1) ↑ Web Server Exposed Git Repository Information Disclosure – a vulnerabilidade de divulgação de informações foi relatada no Repositório Git. A exploração bem-sucedida desta vulnerabilidade pode permitir a divulgação não intencional de informações da conta.
2) ↓ HTTP Headers Remote Code Execution (CVE-2020-10826,CVE-2020-10827,CVE-2020-10828,CVE-2020-13756) – Os HTTP Headers permitem que o cliente e o servidor passem informações adicionais com uma solicitação HTTP. Um atacante remoto pode usar um HTTP Header vulnerável para executar um código arbitrário na máquina da vítima.
3) ↓ MVPower DVR Remote Code Execution – Uma vulnerabilidade de execução remota de código que existe nos dispositivos MVPower DVR. Um atacante remoto pode explorar essa deficiência para executar código arbitrário no roteador afetado por meio de uma solicitação criada.
Principais malwares móveis
Em abril, o xHelper ocupou o primeiro lugar no índice de malware móvel mais prevalente, seguido por Triada e Hiddad.

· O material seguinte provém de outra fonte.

def init_tracks_count (tracks_length : List Int) (tracks_count : Option Int) : List Int :=
  match tracks_count with
  | some k => if k = 0 then PySem.List.pyRange 1 ((tracks_length.length : Int) + 1) 1 else [k]
  | none => PySem.List.pyRange 1 ((tracks_length.length : Int) + 1) 1

def check_tracks_length (tracks_length : List Int) (concert_premiere_length : Int)
    (tracks_count : Option Int) (delta : Int) : Bool :=
  let truthy : Bool := match tracks_count with | some k => k != 0 | none => false
  if truthy && decide ((tracks_length.length : Int) < tracks_count.getD 0) then false
  else
    let min_length := concert_premiere_length - delta
    let max_length := concert_premiere_length + delta
    (init_tracks_count tracks_length tracks_count).any (fun count =>
      pvCheckOne tracks_length min_length max_length count)

-- ===== PORT B =====
def pvSingle (tracks_length : List Int) (lo hi : Int) : Bool :=
  tracks_length.any (fun x => decide (lo ≤ x) && decide (x ≤ hi))

-- 'layers = [layers[0]] + [cur | {s + x for s in prev} for prev, cur in zip(layers, layers[1:])]'
-- (layers is always nonempty, so layers[0] never raises; headD's default is a formality)
def pvDpStep (layers : List (PySem.Set Int)) (x : Int) : List (PySem.Set Int) :=
  layers.headD PySem.Set.empty ::
    (layers.zip layers.tail).map (fun pc => PySem.Set.union pc.2 (pc.1.map (fun s => s + x)))

def pvHit (layer : PySem.Set Int) (lo hi : Int) : Bool :=
  layer.any (fun s => decide (lo ≤ s) && decide (s ≤ hi))

-- 'layers = [{0}] + [set() for _ in range(kmax)]'
def pvDpInit (kmax : Nat) : List (PySem.Set Int) :=
  PySem.Set.ofList [0] :: List.replicate kmax PySem.Set.empty
-- pv_equiv track=rewrite | github.com/ljukemura/AdventofCode_2024 | AOC_2024/ex_04.py | check_regra
-- ===== SOURCE A (Python) =====
-- def check_regra(lista):
--     if len(lista) != len(set(lista)):
--         return False
--
--     if lista != sorted(lista) and lista != sorted(lista, reverse=True):
--         return False
--
--     for i in range(len(lista) - 1):
--         if abs(lista[i] - lista[i + 1]) > 3:
--             return False
--
--     return True
-- ===== SOURCE B (Python) =====
-- def check_regra(lista):
--     up = down = True
--     for a, b in zip(lista, lista[1:]):
--         d = b - a
--         if not (1 <= d <= 3):
--             up = False
--         if not (-3 <= d <= -1):
--             down = False
--         if not (up or down):
--             return False
--     return up or down
-- ===== Notes on version B (the rewrite author's own statement) =====
-- stated objective: faster
-- what changed: replaced the sort-twice-plus-set uniqueness test by one linear pass over adjacent differences that tracks whether every step is between 1 and 3 (strictly increasing) or between -3 and -1 (strictly decreasing), which implies uniqueness and sortedness for free
import Mathlib
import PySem

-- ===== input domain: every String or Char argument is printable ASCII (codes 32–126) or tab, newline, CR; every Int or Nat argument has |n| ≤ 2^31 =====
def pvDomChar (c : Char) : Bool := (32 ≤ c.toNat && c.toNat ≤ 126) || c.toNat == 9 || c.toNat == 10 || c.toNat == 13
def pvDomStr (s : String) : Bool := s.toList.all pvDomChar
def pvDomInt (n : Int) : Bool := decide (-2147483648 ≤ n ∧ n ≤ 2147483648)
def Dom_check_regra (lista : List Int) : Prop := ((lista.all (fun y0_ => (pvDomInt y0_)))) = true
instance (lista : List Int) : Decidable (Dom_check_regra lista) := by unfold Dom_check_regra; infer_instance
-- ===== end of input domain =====

-- B replaces A's set-uniqueness test and double sort by a single linear pass over adjacent
-- differences (each between 1 and 3, or each between -3 and -1); asymptotically faster (O(n) vs O(n log n)).

-- ===== PORT A =====
def check_regra (lista : List Int) : Bool :=
  if (lista.length : Int) ≠ PySem.Set.len (PySem.Set.ofList lista) then false
  else if lista ≠ PySem.List.sorted lista (fun x => x) false ∧
          lista ≠ PySem.List.sorted lista (fun x => x) true then false
  else
    (PySem.List.pyRange 0 ((lista.length : Int) - 1) 1).all (fun i =>
      !decide (3 < |PySem.List.pyGetD lista i 0 - PySem.List.pyGetD lista (i + 1) 0|))

-- ===== PORT B =====
-- the loop body of Source B: state (up, down), early return False once both are gone
def check_regra_altLoop : List (Int × Int) → Bool → Bool → Bool
  | [], up, down => up || down
  | (a, b) :: rest, up, down =>
    let d := b - a
    let up' := if ¬ (1 ≤ d ∧ d ≤ 3) then false else up
    let down' := if ¬ (-3 ≤ d ∧ d ≤ -1) then false else down
    if ¬ (up' || down') then false else check_regra_altLoop rest up' down'

def check_regra_alt (lista : List Int) : Bool :=
  check_regra_altLoop (lista.zip (PySem.List.slice lista (some 1) none)) true true

-- ===== PRECONDITION & SPEC =====
def Spec_check_regra (lista : List Int) (out : Bool) : Prop := out = check_regra_alt lista
instance (lista : List Int) (out : Bool) : Decidable (Spec_check_regra lista out) := by unfold Spec_check_regra; infer_instance

-- ===== CLAIM (what is proved, stated in full; the proofs are below) =====
def Claim_equal_check_regra : Prop := ∀ (lista : List Int), Dom_check_regra lista → Spec_check_regra lista (check_regra lista)

-- ===== LEMMAS AND PROOFS =====

-- a zip-with-tail "all adjacent pairs" test is exactly List.IsChain
theorem zipAll_iff (p : Int → Int → Prop) [DecidableRel p] :
    ∀ (l : List Int), ((l.zip l.tail).all (fun q => decide (p q.1 q.2)) = true) ↔ l.IsChain p
  | [] => by simp
  | [a] => by simp
  | a :: b :: t => by
    have ih := zipAll_iff p (b :: t)
    simp only [List.tail_cons, List.zip_cons_cons, List.all_cons, Bool.and_eq_true,
      decide_eq_true_eq, List.isChain_cons_cons] at *
    tauto

-- folding Set.add over fresh, duplicate-free elements just appends them
theorem ofList_aux (xs acc : List Int) (h : ∀ x ∈ xs, x ∉ acc) (hn : xs.Nodup) :
    xs.foldl PySem.Set.add acc = acc ++ xs := by
  induction xs generalizing acc with
  | nil => simp
  | cons x t ih =>
    simp only [List.foldl_cons]
    have hx : PySem.Set.add acc x = acc ++ [x] := by
      simp only [PySem.Set.add, PySem.Set.contains]
      rw [if_neg]
      simp only [List.contains_eq_mem, decide_eq_true_eq]
      exact h x (by simp)
    rw [hx, ih]
    · simp
    · intro y hy
      simp only [List.mem_append, List.mem_singleton]
      rintro (hc | rfl)
      · exact h y (by simp [hy]) hc
      · exact (List.nodup_cons.mp hn).1 hy
    · exact (List.nodup_cons.mp hn).2

-- A's first test, len(lista) == len(set(lista)), is exactly Nodup
theorem nodup_iff_len (l : List Int) :
    ((l.length : Int) = PySem.Set.len (PySem.Set.ofList l)) ↔ l.Nodup := by
  constructor
  · intro h
    simp only [PySem.Set.len, Nat.cast_inj] at h
    have hsub : (PySem.Set.ofList l : List Int) ⊆ l := fun x hx => (PySem.Set.mem_ofList l x).mp hx
    have hsp := (PySem.Set.nodup_ofList l).subperm hsub
    have hperm := hsp.perm_of_length_le (by omega)
    exact hperm.nodup (PySem.Set.nodup_ofList l)
  · intro h
    rw [PySem.Set.ofList_eq_foldl, ofList_aux l [] (by simp) h]
    simp [PySem.Set.len]

-- characterisation of A: unique, sorted one way or the other, adjacent |diff| ≤ 3
theorem A_iff (l : List Int) : check_regra l = true ↔
    l.Nodup ∧ (l = PySem.List.sorted l (fun x => x) ∨ l = PySem.List.sorted l (fun x => x) true)
      ∧ l.IsChain (fun a b => |a - b| ≤ 3) := by
  unfold check_regra
  split_ifs with h1 h2
  · simp only [false_iff]
    rintro ⟨hnd, -, -⟩
    exact h1 ((nodup_iff_len l).mpr hnd)
  · simp only [false_iff]
    rintro ⟨-, hs, -⟩
    rcases hs with hs | hs
    · exact h2.1 hs
    · exact h2.2 hs
  · push_neg at h1
    rw [not_and_or, not_not, not_not] at h2
    simp only [(nodup_iff_len l).mp h1, true_and]
    have hs : l = PySem.List.sorted l (fun x => x) ∨ l = PySem.List.sorted l (fun x => x) true := h2
    simp only [hs, true_and]
    rw [List.all_eq_true, List.isChain_iff_getElem]
    constructor
    · intro h i hi
      have hmem : (i : Int) ∈ PySem.List.pyRange 0 ((l.length : Int) - 1) 1 := by
        rw [PySem.List.mem_pyRange_one]; omega
      have := h _ hmem
      simp only [Bool.not_eq_eq_eq_not, Bool.not_true, decide_eq_false_iff_not, not_lt] at this
      have e : ((i : Int) + 1) = ((i + 1 : Nat) : Int) := by push_cast; ring
      rw [e] at this
      simp only [PySem.List.pyGetD_natCast] at this
      rwa [List.getD_eq_getElem l 0 (Nat.lt_of_succ_lt hi), List.getD_eq_getElem l 0 hi] at this
    · intro h i hmem
      rw [PySem.List.mem_pyRange_one] at hmem
      obtain ⟨k, rfl⟩ := Int.eq_ofNat_of_zero_le hmem.1
      have hk : k + 1 < l.length := by omega
      simp only [Bool.not_eq_eq_eq_not, Bool.not_true, decide_eq_false_iff_not, not_lt]
      have e : ((k : Int) + 1) = ((k + 1 : Nat) : Int) := by push_cast; ring
      rw [e]
      simp only [PySem.List.pyGetD_natCast]
      rw [List.getD_eq_getElem l 0 (Nat.lt_of_succ_lt hk), List.getD_eq_getElem l 0 hk]
      exact h k hk

-- B's loop with its early exit, as two independent "all" tests
theorem altLoop_eq (ps : List (Int × Int)) (up down : Bool) :
    check_regra_altLoop ps up down =
      ((up && ps.all (fun q => decide (1 ≤ q.2 - q.1 ∧ q.2 - q.1 ≤ 3))) ||
       (down && ps.all (fun q => decide (-3 ≤ q.2 - q.1 ∧ q.2 - q.1 ≤ -1)))) := by
  induction ps generalizing up down with
  | nil => cases up <;> cases down <;> simp [check_regra_altLoop]
  | cons q rest ih =>
    obtain ⟨a, b⟩ := q
    simp only [check_regra_altLoop]
    by_cases h1 : (1 : Int) ≤ b - a ∧ b - a ≤ 3 <;>
      by_cases h2 : (-3 : Int) ≤ b - a ∧ b - a ≤ -1 <;>
      simp only [h1, h2, not_false_eq_true, List.all_cons] <;>
      cases up <;> cases down <;> simp [ih]

-- characterisation of B: all adjacent diffs between 1 and 3, or all between -3 and -1
theorem B_iff (l : List Int) : check_regra_alt l = true ↔
    l.IsChain (fun a b => 1 ≤ b - a ∧ b - a ≤ 3) ∨ l.IsChain (fun a b => -3 ≤ b - a ∧ b - a ≤ -1) := by
  have h1 := zipAll_iff (fun a b => 1 ≤ b - a ∧ b - a ≤ 3) l
  have h2 := zipAll_iff (fun a b => -3 ≤ b - a ∧ b - a ≤ -1) l
  unfold check_regra_alt
  rw [PySem.List.slice_from_one, altLoop_eq]
  simp only [Bool.true_and, Bool.or_eq_true]
  exact or_congr h1 h2

theorem main_eq (l : List Int) : check_regra l = check_regra_alt l := by
  rw [Bool.eq_iff_iff, A_iff, B_iff]
  constructor
  · rintro ⟨hnd, hs | hs, hd⟩
    · have hle : l.Pairwise (fun a b => a ≤ b) := by
        have := PySem.List.sorted_pairwise l (fun x => x); rwa [← hs] at this
      have hlt : l.Pairwise (fun a b : Int => a < b) :=
        (hle.and hnd).imp (fun h => lt_of_le_of_ne h.1 h.2)
      left
      rw [List.isChain_iff_getElem] at hd ⊢
      intro i hi
      have hx := abs_le.mp (hd i hi)
      have hy := List.isChain_iff_getElem.mp hlt.isChain i hi
      constructor <;> omega
    · have hle : l.Pairwise (fun a b => b ≤ a) := by
        have := PySem.List.sorted_pairwise_rev l (fun x => x); rwa [← hs] at this
      have hlt : l.Pairwise (fun a b : Int => b < a) :=
        (hle.and hnd).imp (fun h => lt_of_le_of_ne h.1 (Ne.symm h.2))
      right
      rw [List.isChain_iff_getElem] at hd ⊢
      intro i hi
      have hx := abs_le.mp (hd i hi)
      have hy := List.isChain_iff_getElem.mp hlt.isChain i hi
      constructor <;> omega
  · rintro (hc | hc)
    · have hlt : l.IsChain (fun a b : Int => a < b) := hc.imp (fun a b h => by omega)
      have hpw : l.Pairwise (fun a b : Int => a < b) := List.isChain_iff_pairwise.mp hlt
      refine ⟨hpw.imp (fun h => ne_of_lt h), Or.inl ?_, ?_⟩
      · exact (PySem.List.sorted_eq_of_perm_of_pairwise_lt l l (fun x => x) (List.Perm.refl l) hpw).symm
      · exact hc.imp (fun a b h => by rw [abs_le]; omega)
    · have hlt : l.IsChain (fun a b : Int => b < a) := hc.imp (fun a b h => by omega)
      letI : Trans (fun a b : Int => b < a) (fun a b : Int => b < a) (fun a b : Int => b < a) :=
        ⟨fun h1 h2 => lt_trans h2 h1⟩
      have hpw : l.Pairwise (fun a b : Int => b < a) := List.isChain_iff_pairwise.mp hlt
      refine ⟨hpw.imp (fun h => (ne_of_lt h).symm), Or.inr ?_, ?_⟩
      · exact (PySem.List.sorted_rev_eq_of_perm_of_pairwise_gt l l (fun x => x) (List.Perm.refl l) hpw).symm
      · exact hc.imp (fun a b h => by rw [abs_le]; omega)

-- ===== VERDICT (by name: the statement is the Claim_ definition above) =====
theorem check_regra_spec : Claim_equal_check_regra := by
  intro lista _
  exact main_eq lista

1) xHelper – Um aplicativo Android malicioso, observado desde março de 2019, usado para baixar outros aplicativos maliciosos e exibir anúncios. O aplicativo é capaz de se esconder do usuário e se reinstala caso seja desinstalado.
2) Triada – Um backdoor modular para Android que concede privilégios de superusuário ao malware baixado.
3) Hiddad – Um malware para Android que empacota novamente aplicativos legítimos e os libera para uma loja de terceiros. Sua principal função é exibir anúncios, mas também pode obter acesso aos principais detalhes de segurança incorporados ao sistema operacional.
Os principais malwares de abril no Brasil
O principal malware no Brasil em abril de 2021 foi o AgentTesla na liderança da lista nacional com um índice de 11,08%, próximo à média global que foi de 11,99%. Entretanto, a lista de principais malwares no Brasil indica este RAT (Remote Access Trojan) em primeiro lugar, mas o Dridex listado em segundo lugar, apresenta o mesmo índice percentual de 11,08%. O malware Trickbot figura em terceiro lugar com o índice de 9,87%.